-- pv_equiv track=rewrite | github.com/MrBrantCode/unitest_baseline | mut_generate/mist_train_cf/cf_45901/solution.py | is_sum_prime
-- ===== SOURCE A (Python) =====
-- def is_sum_prime(n):
--     def is_prime(x):
--         if x < 2:
--             return False
--         for i in range(2, int(x**0.5) + 1):
--             if x % i == 0:
--                 return False
--         return True
--
--     primes = [i for i in range(2, n) if is_prime(i)]
--     length = len(primes)
--     for i in range(length):
--         for j in range(i + 1, length):
--             for k in range(j + 1, length):
--                 for l in range(k + 1, length):
--                     for m in range(l + 1, length):
--                         if primes[i] + primes[j] + primes[k] + primes[l] + primes[m] == n:
--                             return True
--     return False
-- ===== SOURCE B (Python) =====
-- def is_sum_prime(n):
--     def is_prime(x):
--         if x < 2:
--             return False
--         for i in range(2, int(x**0.5) + 1):
--             if x % i == 0:
--                 return False
--         return True
--
--     if n < 2:
--         return False
--     primes = [i for i in range(2, n) if is_prime(i)]
--     # bitset subset-sum DP: bit s of bc is set iff s is the sum of c distinct primes (s <= n)
--     mask = (1 << (n + 1)) - 1
--     b0, b1, b2, b3, b4, b5 = 1, 0, 0, 0, 0, 0
--     for p in primes:
--         b5 |= (b4 << p) & mask
--         b4 |= (b3 << p) & mask
--         b3 |= (b2 << p) & mask
--         b2 |= (b1 << p) & mask
--         b1 |= (b0 << p) & mask
--         if (b5 >> n) & 1:
--             return True
--     return False
-- ===== Notes on version B (the rewrite author's own statement) =====
-- stated objective: alternative
-- what changed: Replaces the five nested loops over prime combinations (worst case O(p^5)) with a bitset subset-sum dynamic program over the primes that tracks, for each count 0..5, the set of reachable sums up to n as bits of an integer (worst case O(p*n*5/64) word operations).
import Mathlib
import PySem

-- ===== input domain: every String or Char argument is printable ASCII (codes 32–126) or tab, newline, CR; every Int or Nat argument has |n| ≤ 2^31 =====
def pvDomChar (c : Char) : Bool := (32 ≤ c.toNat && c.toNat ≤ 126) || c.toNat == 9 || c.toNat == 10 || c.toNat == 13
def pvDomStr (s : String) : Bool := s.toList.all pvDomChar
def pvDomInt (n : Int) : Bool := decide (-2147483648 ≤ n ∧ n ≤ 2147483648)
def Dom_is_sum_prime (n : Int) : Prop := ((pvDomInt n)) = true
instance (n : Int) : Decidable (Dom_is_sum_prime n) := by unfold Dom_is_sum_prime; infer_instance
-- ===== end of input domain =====

-- B replaces A's five nested combination loops by a bitset subset-sum DP over the primes
-- (bit s of bc set iff s is a sum of c distinct primes, s ≤ n); same return value, different algorithm.


-- ===== PORT A =====
-- shared helper: Python's nested `is_prime` (textually identical in A and in B);
-- `int(x**0.5)` is modeled by Nat.sqrt, exact on the |x| ≤ 2^31 domain (x < 2 handled first).
def pvIsPrime (x : Int) : Bool :=
  if x < 2 then false
  else !((PySem.List.pyRange 2 ((x.toNat.sqrt : Int) + 1) 1).any (fun i => PySem.Int.mod x i == 0))

-- five nested `for` loops whose only effect is an early `return True` = nested `any`s;
-- primes[i] is pyGetD (every index the loops produce is in range).
def is_sum_prime (n : Int) : Bool :=
  let primes := (PySem.List.pyRange 2 n 1).filter (fun i => pvIsPrime i)
  let length : Int := primes.length
  (PySem.List.pyRange 0 length 1).any (fun i =>
    (PySem.List.pyRange (i+1) length 1).any (fun j =>
      (PySem.List.pyRange (j+1) length 1).any (fun k =>
        (PySem.List.pyRange (k+1) length 1).any (fun l =>
          (PySem.List.pyRange (l+1) length 1).any (fun m =>
            PySem.List.pyGetD primes i 0 + PySem.List.pyGetD primes j 0 +
              PySem.List.pyGetD primes k 0 + PySem.List.pyGetD primes l 0 +
              PySem.List.pyGetD primes m 0 == n)))))

-- ===== PORT B =====
-- one pass of B's `for p in primes` loop over the six bitset accumulators (b0..b5);
-- the Python shift `bc << p` is by a positive prime, hence Nat-encoded via p.toNat.
def pvDpStep (mask : Nat) (st : Nat × Nat × Nat × Nat × Nat × Nat) (p : Int) :
    Nat × Nat × Nat × Nat × Nat × Nat :=
  let b5 := st.2.2.2.2.2 ||| ((st.2.2.2.2.1 <<< p.toNat) &&& mask)
  let b4 := st.2.2.2.2.1 ||| ((st.2.2.2.1 <<< p.toNat) &&& mask)
  let b3 := st.2.2.2.1 ||| ((st.2.2.1 <<< p.toNat) &&& mask)
  let b2 := st.2.2.1 ||| ((st.2.1 <<< p.toNat) &&& mask)
  let b1 := st.2.1 ||| ((st.1 <<< p.toNat) &&& mask)
  (st.1, b1, b2, b3, b4, b5)

-- B's `for p in primes` loop with its early `return True` once bit n of b5 appears
def pvDpLoop (mask nn : Nat) : List Int → (Nat × Nat × Nat × Nat × Nat × Nat) → Bool
  | [], _ => false
  | p :: rest, st =>
    let st' := pvDpStep mask st p
    if ((st'.2.2.2.2.2 >>> nn) &&& 1) == 1 then true
    else pvDpLoop mask nn rest st'

def is_sum_prime_alt (n : Int) : Bool :=
  if n < 2 then false
  else
    let primes := (PySem.List.pyRange 2 n 1).filter (fun i => pvIsPrime i)
    let mask : Nat := (1 <<< (n + 1).toNat) - 1
    pvDpLoop mask n.toNat primes (1, 0, 0, 0, 0, 0)

-- ===== PRECONDITION & SPEC =====
def Spec_is_sum_prime (n : Int) (out : Bool) : Prop := out = is_sum_prime_alt n
instance (n : Int) (out : Bool) : Decidable (Spec_is_sum_prime n out) := by unfold Spec_is_sum_prime; infer_instance

-- ===== CLAIM (what is proved, stated in full; the proofs are below) =====
def Claim_equal_is_sum_prime : Prop := ∀ (n : Int), Dom_is_sum_prime n → Spec_is_sum_prime n (is_sum_prime n)

-- ===== LEMMAS AND PROOFS =====

-- "pick k of the remaining primes, running sum acc": recursive reformulation of A's loops
def pvPick (tgt : Int) : Nat → Int → List Int → Bool
  | 0, acc, _ => acc == tgt
  | _+1, _, [] => false
  | k+1, acc, x :: rest => pvPick tgt k (acc + x) rest || pvPick tgt (k+1) acc rest

-- A's k-deep nested `any` over index ranges with lower bound lo and running sum acc
def pvNest (xs : List Int) (tgt : Int) : Nat → Int → Int → Bool
  | 0, _, acc => acc == tgt
  | k+1, lo, acc => (PySem.List.pyRange lo (xs.length : Int) 1).any
      (fun t => pvNest xs tgt k (t+1) (acc + PySem.List.pyGetD xs t 0))

theorem pvNest_eq_pick (xs : List Int) (tgt : Int) :
    ∀ (d k : Nat) (lo acc : Int), 0 ≤ lo → xs.length - lo.toNat ≤ d →
      pvNest xs tgt k lo acc = pvPick tgt k acc (xs.drop lo.toNat) := by
  intro d
  induction d with
  | zero =>
    intro k lo acc hlo hd
    have hlen : (xs.length : Int) ≤ lo := by omega
    have hdrop : xs.drop lo.toNat = [] := List.drop_eq_nil_of_le (by omega)
    cases k with
    | zero => simp [pvNest, pvPick, hdrop]
    | succ k =>
      simp [pvNest, pvPick, hdrop, PySem.List.pyRange_one_eq_nil hlen]
  | succ d ih =>
    intro k lo acc hlo hd
    cases k with
    | zero => simp [pvNest, pvPick]
    | succ k =>
      by_cases hlen : (xs.length : Int) ≤ lo
      · have hdrop : xs.drop lo.toNat = [] := List.drop_eq_nil_of_le (by omega)
        simp [pvNest, pvPick, hdrop, PySem.List.pyRange_one_eq_nil hlen]
      · push Not at hlen
        have hlt : lo.toNat < xs.length := by omega
        have hget : PySem.List.pyGetD xs lo 0 = xs[lo.toNat] :=
          PySem.List.pyGetD_eq_getElem xs 0 hlo (by omega)
        have hlo1 : (lo + 1).toNat = lo.toNat + 1 := by omega
        have h1 : pvNest xs tgt (k+1) lo acc
            = (pvNest xs tgt k (lo+1) (acc + xs[lo.toNat]) || pvNest xs tgt (k+1) (lo+1) acc) := by
          conv_lhs => rw [pvNest]
          rw [PySem.List.pyRange_one_cons hlen, List.any_cons, hget]
          rfl
        rw [h1, ih k (lo+1) (acc + xs[lo.toNat]) (by omega) (by omega),
            ih (k+1) (lo+1) acc (by omega) (by omega),
            List.drop_eq_getElem_cons hlt, hlo1, pvPick]

theorem pvPick_iff (tgt : Int) :
    ∀ (xs : List Int) (k : Nat) (acc : Int),
      pvPick tgt k acc xs = true ↔
        ∃ t : List Int, t.Sublist xs ∧ t.length = k ∧ acc + t.sum = tgt := by
  intro xs
  induction xs with
  | nil =>
    intro k acc
    cases k with
    | zero => simp [pvPick, List.sublist_nil]
    | succ k => simp [pvPick, List.sublist_nil]
  | cons x rest ih =>
    intro k acc
    cases k with
    | zero =>
      simp [pvPick, List.length_eq_zero_iff]
    | succ k =>
      rw [pvPick]
      simp only [Bool.or_eq_true, ih]
      constructor
      · rintro (⟨t, hs, hl, hsum⟩ | ⟨t, hs, hl, hsum⟩)
        · exact ⟨x :: t, List.cons_sublist_cons.mpr hs, by simp [hl], by simp; omega⟩
        · exact ⟨t, hs.trans (List.sublist_cons_self x rest), hl, hsum⟩
      · rintro ⟨t, hs, hl, hsum⟩
        rcases List.sublist_cons_iff.mp hs with h | ⟨r, rfl, hr⟩
        · exact Or.inr ⟨t, h, hl, hsum⟩
        · exact Or.inl ⟨r, hr, by simpa using hl, by simp at hsum ⊢; omega⟩

theorem is_sum_prime_eq_pick (n : Int) :
    is_sum_prime n = pvPick n 5 0 ((PySem.List.pyRange 2 n 1).filter (fun i => pvIsPrime i)) := by
  have h : is_sum_prime n
      = pvNest ((PySem.List.pyRange 2 n 1).filter (fun i => pvIsPrime i)) n 5 0 0 := by
    simp only [is_sum_prime, pvNest, zero_add]
  rw [h, pvNest_eq_pick _ n ((PySem.List.pyRange 2 n 1).filter (fun i => pvIsPrime i)).length 5 0 0
      le_rfl (by simp)]
  simp

-- accessor for the six DP accumulators
def pvB (st : Nat × Nat × Nat × Nat × Nat × Nat) : Nat → Nat
  | 0 => st.1
  | 1 => st.2.1
  | 2 => st.2.2.1
  | 3 => st.2.2.2.1
  | 4 => st.2.2.2.2.1
  | _ => st.2.2.2.2.2

theorem pvB_step (mask : Nat) (st : Nat × Nat × Nat × Nat × Nat × Nat) (p : Int) :
    ∀ c : Nat, 1 ≤ c → c ≤ 5 →
      pvB (pvDpStep mask st p) c = pvB st c ||| ((pvB st (c-1) <<< p.toNat) &&& mask) := by
  intro c h1 h5
  interval_cases c <;> rfl

theorem pvTestBit_one (s : Nat) : (1 : Nat).testBit s = decide (s = 0) := by
  have := Nat.testBit_two_pow (n := 0) (m := s)
  simpa [eq_comm] using this

theorem pvTestBit_step (a b k K s : Nat) :
    (a ||| ((b <<< k) &&& ((1 <<< K) - 1))).testBit s
      = (a.testBit s || (decide (k ≤ s) && b.testBit (s - k) && decide (s < K))) := by
  simp only [Nat.testBit_or, Nat.testBit_and, Nat.testBit_shiftLeft, Nat.one_shiftLeft,
    Nat.testBit_two_pow_sub_one]

-- the DP invariant: bit s of accumulator c says "s is the sum of some c-element sublist, s ≤ n"
theorem pvDp_inv (n : Int) (hn : 2 ≤ n) :
    ∀ ps : List Int, (∀ x ∈ ps, 2 ≤ x) →
      ∀ c : Nat, c ≤ 5 → ∀ s : Nat,
        ((pvB (ps.foldl (pvDpStep ((1 <<< (n+1).toNat) - 1)) (1,0,0,0,0,0)) c).testBit s
          ↔ ∃ t : List Int, t.Sublist ps ∧ t.length = c ∧ t.sum = (s : Int) ∧ (s : Int) ≤ n) := by
  intro ps
  induction ps using List.reverseRecOn with
  | nil =>
    intro _ c hc s
    simp only [List.foldl_nil, List.sublist_nil]
    cases c with
    | zero =>
      show ((1:Nat).testBit s ↔ _)
      rw [pvTestBit_one]
      simp only [decide_eq_true_eq]
      constructor
      · rintro rfl; exact ⟨[], rfl, rfl, by simp, by push_cast; omega⟩
      · rintro ⟨t, rfl, -, hsum, -⟩; simp at hsum; omega
    | succ c =>
      have hc' : c ≤ 4 := by omega
      have : pvB (1,0,0,0,0,0) (c+1) = 0 := by interval_cases c <;> rfl
      rw [this, Nat.zero_testBit]
      simp
  | append_singleton ps p ih =>
    intro hmem c hc s
    have hp : 2 ≤ p := hmem p (by simp)
    have hps : ∀ x ∈ ps, 2 ≤ x := fun x hx => hmem x (by simp [hx])
    rw [List.foldl_append]
    simp only [List.foldl_cons, List.foldl_nil]
    rcases Nat.eq_zero_or_pos c with rfl | hc1
    · rw [show pvB (pvDpStep ((1 <<< (n+1).toNat) - 1)
            (ps.foldl (pvDpStep ((1 <<< (n+1).toNat) - 1)) (1,0,0,0,0,0)) p) 0
          = pvB (ps.foldl (pvDpStep ((1 <<< (n+1).toNat) - 1)) (1,0,0,0,0,0)) 0 from rfl,
          ih hps 0 (by omega) s]
      constructor
      · rintro ⟨t, ht, hl, hsum, hle⟩
        exact ⟨t, ht.trans (List.sublist_append_left ps [p]), hl, hsum, hle⟩
      · rintro ⟨t, ht, hl, hsum, hle⟩
        obtain rfl : t = [] := List.length_eq_zero_iff.mp hl
        exact ⟨[], List.nil_sublist _, rfl, hsum, hle⟩
    · rw [pvB_step, pvTestBit_step]
      · simp only [Bool.or_eq_true, Bool.and_eq_true, decide_eq_true_eq]
        rw [ih hps c hc s, ih hps (c-1) (by omega) (s - p.toNat)]
        have hpn : ((p.toNat : Int)) = p := by omega
        constructor
        · rintro (⟨t, ht, hl, hsum, hle⟩ | ⟨⟨hk, ⟨t, ht, hl, hsum, hle⟩⟩, hsK⟩)
          · exact ⟨t, ht.trans (List.sublist_append_left ps [p]), hl, hsum, hle⟩
          · refine ⟨t ++ [p], List.Sublist.append ht (List.Sublist.refl [p]),
              by simp [hl]; omega, ?_, ?_⟩
            · simp [List.sum_append]; omega
            · omega
        · rintro ⟨t, ht, hl, hsum, hle⟩
          rw [List.sublist_append_iff] at ht
          obtain ⟨t1, t2, rfl, ht1, ht2⟩ := ht
          rcases List.sublist_singleton.mp ht2 with rfl | rfl
          · exact Or.inl ⟨t1, ht1, by simpa using hl, by simpa using hsum, hle⟩
          · have hnn : (0:Int) ≤ t1.sum :=
              List.sum_nonneg (fun x hx => by have := hps x (ht1.subset hx); omega)
            simp only [List.sum_append, List.sum_cons, List.sum_nil, add_zero] at hsum
            simp only [List.length_append, List.length_cons, List.length_nil] at hl
            refine Or.inr ⟨⟨by omega, ⟨t1, ht1, by omega, by omega, by omega⟩⟩, by omega⟩
      · exact hc1
      · exact hc

theorem pvShiftRead (x k : Nat) : (((x >>> k) &&& 1) == 1) = x.testBit k := by
  simp [Nat.testBit]

-- bits of b5 are only ever added, so the early exit is transparent
theorem pvMono (mask nn : Nat) :
    ∀ (ps : List Int) (st : Nat × Nat × Nat × Nat × Nat × Nat),
      (pvB st 5).testBit nn = true →
      (pvB (ps.foldl (pvDpStep mask) st) 5).testBit nn = true := by
  intro ps
  induction ps with
  | nil => intro st h; simpa using h
  | cons p rest ih =>
    intro st h
    rw [List.foldl_cons]
    exact ih _ (by rw [pvB_step mask st p 5 (by omega) (by omega), Nat.testBit_or, h]; rfl)

theorem pvDpLoop_eq (mask nn : Nat) :
    ∀ (ps : List Int) (st : Nat × Nat × Nat × Nat × Nat × Nat),
      (pvB st 5).testBit nn = false →
      pvDpLoop mask nn ps st = (pvB (ps.foldl (pvDpStep mask) st) 5).testBit nn := by
  intro ps
  induction ps with
  | nil => intro st h; simp [pvDpLoop, h]
  | cons p rest ih =>
    intro st h
    rw [pvDpLoop, List.foldl_cons]
    have hread : ((((pvDpStep mask st p).2.2.2.2.2 >>> nn) &&& 1) == 1)
        = (pvB (pvDpStep mask st p) 5).testBit nn := pvShiftRead _ _
    cases hb : (pvB (pvDpStep mask st p) 5).testBit nn with
    | true =>
      rw [hread, hb]
      simpa using (pvMono mask nn rest _ hb).symm
    | false =>
      rw [hread, hb]
      simpa using ih _ hb

theorem pvFinal (n : Int) : is_sum_prime n = is_sum_prime_alt n := by
  rw [is_sum_prime_eq_pick]
  by_cases h2 : n < 2
  · have hp : PySem.List.pyRange 2 n 1 = [] := PySem.List.pyRange_one_eq_nil (by omega)
    simp [is_sum_prime_alt, h2, hp, pvPick]
  · push Not at h2
    rw [is_sum_prime_alt, if_neg (by omega)]
    show _ = pvDpLoop ((1 <<< (n + 1).toNat) - 1) n.toNat
        ((PySem.List.pyRange 2 n 1).filter (fun i => pvIsPrime i)) (1, 0, 0, 0, 0, 0)
    rw [pvDpLoop_eq _ _ _ _ (by rw [show pvB (1,0,0,0,0,0) 5 = 0 from rfl, Nat.zero_testBit]),
        Bool.eq_iff_iff]
    have hmem : ∀ x ∈ (PySem.List.pyRange 2 n 1).filter (fun i => pvIsPrime i), 2 ≤ x := by
      intro x hx
      have := (List.mem_filter.mp hx).1
      exact (PySem.List.mem_pyRange_one.mp this).1
    rw [pvPick_iff, pvDp_inv n h2 _ hmem 5 (by omega) n.toNat]
    constructor
    · rintro ⟨t, ht, hl, hsum⟩
      exact ⟨t, ht, hl, by omega, by omega⟩
    · rintro ⟨t, ht, hl, hsum, hle⟩
      exact ⟨t, ht, hl, by omega⟩

-- ===== VERDICT (by name: the statement is the Claim_ definition above) =====
theorem is_sum_prime_spec : Claim_equal_is_sum_prime := by
  intro n _
  unfold Spec_is_sum_prime
  exact pvFinal n
theorem placeLoopA (m : Nat) (sid : Int) (hm : 1 ≤ m) :
    ∀ (rest p full : List (List Int)), full = p ++ rest →
      rest.foldl (fun (st : List (List Int) × List Int) e =>
          (PySem.List.pySetD st.1
              ((full.length : Int) - PySem.List.pyGetD st.2
                (PySem.Int.mod (PySem.List.pyGetD e sid 0) (m : Int)) 0) e,
           PySem.List.pySetD st.2 (PySem.Int.mod (PySem.List.pyGetD e sid 0) (m : Int))
             (PySem.List.pyGetD st.2 (PySem.Int.mod (PySem.List.pyGetD e sid 0) (m : Int)) 0 - 1)))
        (build m sid full p m,
         (List.range m).map (fun j => (psum m sid full (j + 1) : Int) - (cnt m sid p j : Int)))
      = (build m sid full full m,
         (List.range m).map (fun j => (psum m sid full (j + 1) : Int) - (cnt m sid full j : Int))) := by
  intro rest
  induction rest with
  | nil =>
    intro p full hf
    simp [hf]
  | cons e rest ih =>
    intro p full hf
    have hje := res_lt m hm sid e
    rw [List.foldl_cons, ← res_cast m hm sid e, getD_map_range _ m _ hje,
      setD_map_range _ m _ hje]
    have hpsle : psum m sid full (resOf m sid e + 1) ≤ full.length := by
      rw [← psum_len m hm sid full]
      exact psum_mono m sid full (by omega)
    have hcle : cnt m sid p (resOf m sid e) + cnt m sid (e :: rest) (resOf m sid e)
        = cnt m sid full (resOf m sid e) := by rw [hf, cnt_append]
    -- the placement index
    have hidx : (full.length : Int) - ((psum m sid full (resOf m sid e + 1) : Int) - (cnt m sid p (resOf m sid e) : Int))
        = ((full.length - psum m sid full (resOf m sid e + 1) + cnt m sid p (resOf m sid e) : Nat) : Int) := by
      push_cast [hpsle]
      omega
    rw [hidx, PySem.List.pySetD_of_nonneg _ _ (by omega), Int.toNat_natCast]
    have hset : (build m sid full p m).set
        (full.length - psum m sid full (resOf m sid e + 1) + cnt m sid p (resOf m sid e)) e
        = build m sid full (p ++ [e]) m := by
      rw [← psum_len m hm sid full]
      exact build_set m sid full p rest e hf m hje
    rw [hset]
    have hh : (List.range m).map (fun j' =>
        if j' = resOf m sid e then (psum m sid full (resOf m sid e + 1) : Int) - (cnt m sid p (resOf m sid e) : Int) - 1
        else (psum m sid full (j' + 1) : Int) - (cnt m sid p j' : Int))
        = (List.range m).map (fun j => (psum m sid full (j + 1) : Int) - (cnt m sid (p ++ [e]) j : Int)) := by
      apply map_range_congr
      intro j hj
      rw [cnt_append, cnt_singleton]
      rcases eq_or_ne j (resOf m sid e) with h | h
      · subst h
        rw [if_pos rfl, if_pos rfl]
        push_cast
        ring
      · rw [if_neg h, if_neg (by omega)]
        push_cast
        ring
    rw [hh, ih (p ++ [e]) full (by rw [hf, List.append_assoc]; rfl)]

= = = = =

### ABOUT THIS EXERCISE
From the records above, pull out every line containing the word "using".

### TASK ANSWER
        · exact Or.inl ⟨r, hr, by simpa using hl, by simp at hsum ⊢; omega⟩
  simpa [eq_comm] using this
  induction ps using List.reverseRecOn with
          · exact Or.inl ⟨t1, ht1, by simpa using hl, by simpa using hsum, hle⟩
  | nil => intro st h; simpa using h
      simpa using (pvMono mask nn rest _ hb).symm
      simpa using ih _ hb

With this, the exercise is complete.